=== Section Start ===
-- pv_equiv track=rewrite | github.com/Wind-yk/FBXViewer | src/packages/fbx.py | list2edges
-- ===== SOURCE A (Python) =====
-- def list2edges(l: list):
--     """
--     Converts the list of FBX edges to a list tuples of 2 vertices.
--
--     This may reduce the performance when drawing.
--
--     # Example
--     `[0, 4, 6, -3]` is converted to `[(0, 4), (4, 6), (6, 2), (2, 0)]`.
--     """
--     i = 0
--     out = []
--     first_index = 0
--     while i < len(l)-1:
--         x = l[i]   if l[i]   >= 0 else -l[i]   - 1
--         y = l[i+1] if l[i+1] >= 0 else -l[i+1] - 1
--         out.append((x,y))
--         if l[i+1] < 0:
--             out.append((y,l[first_index]))
--             i += 2
--             first_index = i
--         else:
--             i += 1
--     return out
-- ===== SOURCE B (Python) =====
-- def list2edges(l: list):
--     """Group-based re-implementation: split the list into faces, then emit
--     each face's edges (decoded consecutive pairs plus, for a terminated face,
--     a closing edge back to the face's raw first element)."""
--     faces = []
--     cur = []
--     for v in l:
--         cur.append(v)
--         if v < 0 and len(cur) >= 2:
--             faces.append((cur, True))
--             cur = []
--     if cur:
--         faces.append((cur, False))
--     out = []
--     for face, terminated in faces:
--         dec = [v if v >= 0 else -v - 1 for v in face]
--         out.extend(zip(dec, dec[1:]))
--         if terminated:
--             out.append((dec[-1], face[0]))
--     return out
-- ===== Notes on version B (the rewrite author's own statement) =====
-- stated objective: alternative
-- what changed: Replaces A's index-juggling while loop (pair emission with an in-loop skip over terminators and a first_index register) by a two-phase decomposition: first split the list into faces (a group closes when a negative value lands in a non-empty group), then emit each face's decoded consecutive-pair edges plus, for terminated faces, a closing edge to the raw first element.
import Mathlib
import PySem

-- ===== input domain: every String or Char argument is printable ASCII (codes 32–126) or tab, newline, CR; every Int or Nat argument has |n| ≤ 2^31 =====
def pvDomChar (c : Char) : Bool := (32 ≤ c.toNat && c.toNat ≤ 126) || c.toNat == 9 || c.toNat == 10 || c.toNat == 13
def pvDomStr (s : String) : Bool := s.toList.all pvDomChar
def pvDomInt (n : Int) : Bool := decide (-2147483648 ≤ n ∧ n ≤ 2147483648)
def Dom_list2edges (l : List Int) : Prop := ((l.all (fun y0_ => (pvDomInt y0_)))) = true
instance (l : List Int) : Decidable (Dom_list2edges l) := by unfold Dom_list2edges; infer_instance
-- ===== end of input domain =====

-- B re-implements A's while-loop as a two-phase decomposition (split into faces, then emit each face's edges); same O(n) cost, equivalence proved on all inputs.


-- ===== PORT A =====
-- the while loop of A; i and first_index start at 0 and only ever grow, so they are Nats.
-- All list indexing is with indices the loop guard keeps in range (first ≤ i < i+1 < len l),
-- so Python's l[i] never raises and is ported as getD.
def pvLoopA (l : List Int) (i first : Nat) (out : List (Int × Int)) : List (Int × Int) :=
  if _h : i + 1 < l.length then   -- i < len(l)-1
    let x := if l.getD i 0 ≥ 0 then l.getD i 0 else -(l.getD i 0) - 1
    let y := if l.getD (i+1) 0 ≥ 0 then l.getD (i+1) 0 else -(l.getD (i+1) 0) - 1
    let out' := out ++ [(x, y)]
    if l.getD (i+1) 0 < 0 then
      pvLoopA l (i+2) (i+2) (out' ++ [(y, l.getD first 0)])
    else
      pvLoopA l (i+1) first out'
  else out
termination_by l.length - i

def list2edges (l : List Int) : List (Int × Int) := pvLoopA l 0 0 []

-- ===== PORT B =====
-- phase 1 of Source B: split into faces; a face closes when a negative value makes cur (after append) length ≥ 2
def pvGrp (cur : List Int) (xs : List Int) : List (List Int × Bool) :=
  match xs with
  | [] => if cur = [] then [] else [(cur, false)]
  | v :: t =>
    let cur' := cur ++ [v]
    if v < 0 ∧ 2 ≤ cur'.length then (cur', true) :: pvGrp [] t else pvGrp cur' t

-- phase 2 of Source B: edges of one face (dec[-1] and face[0] ported with getLastD/headD; a
-- terminated face always has ≥ 2 elements, so the defaults are never used)
def pvEmit (face : List Int × Bool) : List (Int × Int) :=
  let dec := face.1.map (fun v => if v ≥ 0 then v else -v - 1)
  (dec.zip dec.tail) ++ (if face.2 then [(dec.getLastD 0, face.1.headD 0)] else [])

def list2edges_alt (l : List Int) : List (Int × Int) :=
  (pvGrp [] l).flatMap pvEmit

-- ===== PRECONDITION & SPEC =====
def Spec_list2edges (l : List Int) (out : List (Int × Int)) : Prop := out = list2edges_alt l
instance (l : List Int) (out : List (Int × Int)) : Decidable (Spec_list2edges l out) := by unfold Spec_list2edges; infer_instance

-- ===== CLAIM (what is proved, stated in full; the proofs are below) =====
def Claim_equal_list2edges : Prop := ∀ (l : List Int), Dom_list2edges l → Spec_list2edges l (list2edges l)

-- ===== LEMMAS AND PROOFS =====

-- decode of one raw value
def pvD (v : Int) : Int := if v ≥ 0 then v else -v - 1

-- reference recursion: edges emitted from the suffix starting at the current element,
-- f being the raw first element of the current face
def pvGo (f : Int) : List Int → List (Int × Int)
  | [] => []
  | [_] => []
  | x :: y :: t =>
    (pvD x, pvD y) ::
      (if y < 0 then
        (pvD y, f) :: (match t with | [] => [] | a :: r => pvGo a (a :: r))
      else pvGo f (y :: t))

-- edges from a fresh suffix (a new face starts at its head)
def pvEF : List Int → List (Int × Int)
  | [] => []
  | a :: r => pvGo a (a :: r)

theorem pvGo_pos (f x y : Int) (t : List Int) (h : ¬ y < 0) :
    pvGo f (x :: y :: t) = (pvD x, pvD y) :: pvGo f (y :: t) := by
  conv_lhs => rw [pvGo.eq_def]; simp [h]
theorem pvGo_neg_nil (f x y : Int) (h : y < 0) :
    pvGo f [x, y] = [(pvD x, pvD y), (pvD y, f)] := by
  conv_lhs => rw [pvGo.eq_def]
  simp [h]
theorem pvGo_neg_cons (f x y a : Int) (r : List Int) (h : y < 0) :
    pvGo f (x :: y :: a :: r) = (pvD x, pvD y) :: (pvD y, f) :: pvGo a (a :: r) := by
  conv_lhs => rw [pvGo.eq_def]
  simp [h]
theorem pv_headD_append (c t : List Int) (d : Int) (hc : c ≠ []) :
    (c ++ t).headD d = c.headD d := by
  cases c with
  | nil => exact absurd rfl hc
  | cons a r => rfl
theorem pv_zip_concat (d : List Int) (a : Int) (hd : d ≠ []) :
    (d ++ [a]).zip ((d ++ [a]).tail) = d.zip d.tail ++ [(d.getLastD 0, a)] := by
  induction d with
  | nil => exact absurd rfl hd
  | cons x d' ih =>
    cases d' with
    | nil => simp
    | cons y t =>
      have h2 := ih (by simp)
      simp only [List.cons_append, List.zip_cons_cons, List.tail_cons] at *
      simp [h2]
theorem pv_getLastD_map (c : List Int) (d : Int) :
    (c.map pvD).getLastD (pvD d) = pvD (c.getLastD d) := by
  induction c generalizing d with
  | nil => rfl
  | cons x r ih =>
    simp only [List.map_cons, List.getLastD_cons]
    exact ih x

theorem pvGrp_aux (n : Nat) : ∀ (xs c : List Int), xs.length ≤ n → c ≠ [] →
    (pvGrp c xs).flatMap pvEmit =
      ((c.map pvD).zip (c.map pvD).tail) ++ pvGo (c.headD 0) (c.getLastD 0 :: xs) := by
  induction n with
  | zero =>
    intro xs c hlen hc
    have hx : xs = [] := by cases xs with | nil => rfl | cons a b => simp at hlen
    subst hx
    simp [pvGrp, hc, pvEmit, pvGo, pvD, show (fun v : Int => if v ≥ 0 then v else -v - 1) = pvD from rfl]
  | succ n ih =>
    intro xs c hlen hc
    cases xs with
    | nil => simp [pvGrp, hc, pvEmit, pvGo, pvD, show (fun v : Int => if v ≥ 0 then v else -v - 1) = pvD from rfl]
    | cons v t =>
      have hlc : 1 ≤ c.length := by cases c with | nil => exact absurd rfl hc | cons _ _ => simp
      have hmapc : c.map pvD ≠ [] := by cases c with | nil => exact absurd rfl hc | cons _ _ => simp
      have hlen' : t.length ≤ n := by simp at hlen; omega
      by_cases hv : v < 0
      · have hg : pvGrp c (v :: t) = (c ++ [v], true) :: pvGrp [] t := by
          simp only [pvGrp]
          rw [if_pos ⟨hv, by simp; omega⟩]
        rw [hg]
        have hemit : pvEmit (c ++ [v], true) =
            ((c.map pvD).zip (c.map pvD).tail) ++
              [(pvD (c.getLastD 0), pvD v), (pvD v, c.headD 0)] := by
          have hlast : (c.map pvD).getLastD 0 = pvD (c.getLastD 0) := by
            have h := pv_getLastD_map c 0
            rwa [show pvD 0 = 0 from rfl] at h
          simp only [pvEmit]
          show ((c ++ [v]).map pvD).zip ((c ++ [v]).map pvD).tail ++ _ = _
          simp only [List.map_append, List.map_cons, List.map_nil]
          rw [pv_zip_concat _ _ hmapc, List.getLastD_concat, pv_headD_append _ _ _ hc, hlast]
          simp [pvD]
        cases t with
        | nil =>
          rw [pvGo_neg_nil _ _ _ hv]
          simp [hemit, pvGrp]
        | cons a r =>
          rw [pvGo_neg_cons _ _ _ _ _ hv]
          have hg2 : pvGrp ([] : List Int) (a :: r) = pvGrp [a] r := by
            simp [pvGrp]
          have hr : (pvGrp [a] r).flatMap pvEmit = pvGo a (a :: r) := by
            have := ih r [a] (by simp at hlen'; omega) (by simp)
            simpa using this
          simp [hemit, hg2, hr]
      · have hg : pvGrp c (v :: t) = pvGrp (c ++ [v]) t := by
          simp [pvGrp, hv]
        rw [hg, ih t (c ++ [v]) hlen' (by simp)]
        simp only [List.map_append, List.map_cons, List.map_nil]
        rw [pv_zip_concat _ _ hmapc, List.getLastD_concat,
            pv_headD_append _ _ _ hc, pvGo_pos _ _ _ _ hv]
        have hlast : (c.map pvD).getLastD 0 = pvD (c.getLastD 0) := by
          have h := pv_getLastD_map c 0
          rwa [show pvD 0 = 0 from rfl] at h
        rw [hlast]
        simp

theorem pv_drop_one (l : List Int) (i : Nat) (h : i < l.length) :
    l.drop i = l.getD i 0 :: l.drop (i+1) := by
  rw [List.drop_eq_getElem_cons h, List.getD_eq_getElem _ _ h]

theorem pv_drop_two (l : List Int) (i : Nat) (h : i + 1 < l.length) :
    l.drop i = l.getD i 0 :: l.getD (i+1) 0 :: l.drop (i+2) := by
  rw [List.drop_eq_getElem_cons (show i < l.length by omega), List.drop_eq_getElem_cons h]
  rw [List.getD_eq_getElem _ _ (show i < l.length by omega), List.getD_eq_getElem _ _ h]

theorem pv_head_drop (l : List Int) (i : Nat) (a : Int) (r : List Int) (h : l.drop i = a :: r) :
    l.getD i 0 = a := by
  have h2 : (l.drop i)[0]? = some a := by simp [h]
  rw [List.getElem?_drop] at h2
  simp only [Nat.add_zero] at h2
  simp [List.getD_eq_getElem?_getD, h2]

-- A's loop computes pvGo of the remaining suffix, appended to the accumulator
theorem pvLoopA_char (l : List Int) (i first : Nat) (out : List (Int × Int)) :
    pvLoopA l i first out = out ++ pvGo (l.getD first 0) (l.drop i) := by
  fun_induction pvLoopA with
  | case1 i first out h x y out' hneg ih =>
    rw [ih, pv_drop_two l i h]
    cases hr : l.drop (i+2) with
    | nil => rw [pvGo_neg_nil _ _ _ hneg]; simp [pvGo, x, y, out', pvD]
    | cons a r =>
      rw [pvGo_neg_cons _ _ _ _ _ hneg, pv_head_drop l (i+2) a r hr]
      simp [x, y, out', pvD]
  | case2 i first out h x y out' hneg ih =>
    rw [ih, pv_drop_one l (i+1) h, pv_drop_two l i h, pvGo_pos _ _ _ _ hneg]
    simp [x, y, out', pvD]
  | case3 i first out h =>
    have hlen : (l.drop i).length < 2 := by simp; omega
    match hr : l.drop i, hlen with
    | [], _ => simp [pvGo]
    | [a], _ => simp [pvGo]

-- B's grouping phase computes the same edges as pvGo, for any nonempty open face c

theorem pvGrp_nil_char (xs : List Int) :
    (pvGrp [] xs).flatMap pvEmit = pvEF xs := by
  cases xs with
  | nil => simp [pvGrp, pvEF]
  | cons a r =>
    have hg : pvGrp ([] : List Int) (a :: r) = pvGrp [a] r := by simp [pvGrp]
    rw [hg]
    have h := pvGrp_aux r.length r [a] le_rfl (by simp)
    simpa [pvEF] using h

-- ===== VERDICT (by name: the statement is the Claim_ definition above) =====
theorem list2edges_spec : Claim_equal_list2edges := by
  intro l _
  unfold Spec_list2edges list2edges list2edges_alt
  rw [pvLoopA_char, pvGrp_nil_char]
  cases l with
  | nil => rfl
  | cons a t => simp [pvEF]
=== Section End ===
> Instructions for the task: Everything above from the line containing "else pvGo f (y :: t))" down to the line containing "pvGo f (x :: y :: a" is to be transcribed exactly, with both of those lines included and nothing else added.

> Problem solution:
      else pvGo f (y :: t))

-- edges from a fresh suffix (a new face starts at its head)
def pvEF : List Int → List (Int × Int)
  | [] => []
  | a :: r => pvGo a (a :: r)

theorem pvGo_pos (f x y : Int) (t : List Int) (h : ¬ y < 0) :
    pvGo f (x :: y :: t) = (pvD x, pvD y) :: pvGo f (y :: t) := by
  conv_lhs => rw [pvGo.eq_def]; simp [h]
theorem pvGo_neg_nil (f x y : Int) (h : y < 0) :
    pvGo f [x, y] = [(pvD x, pvD y), (pvD y, f)] := by
  conv_lhs => rw [pvGo.eq_def]
  simp [h]
theorem pvGo_neg_cons (f x y a : Int) (r : List Int) (h : y < 0) :
    pvGo f (x :: y :: a :: r) = (pvD x, pvD y) :: (pvD y, f) :: pvGo a (a :: r) := by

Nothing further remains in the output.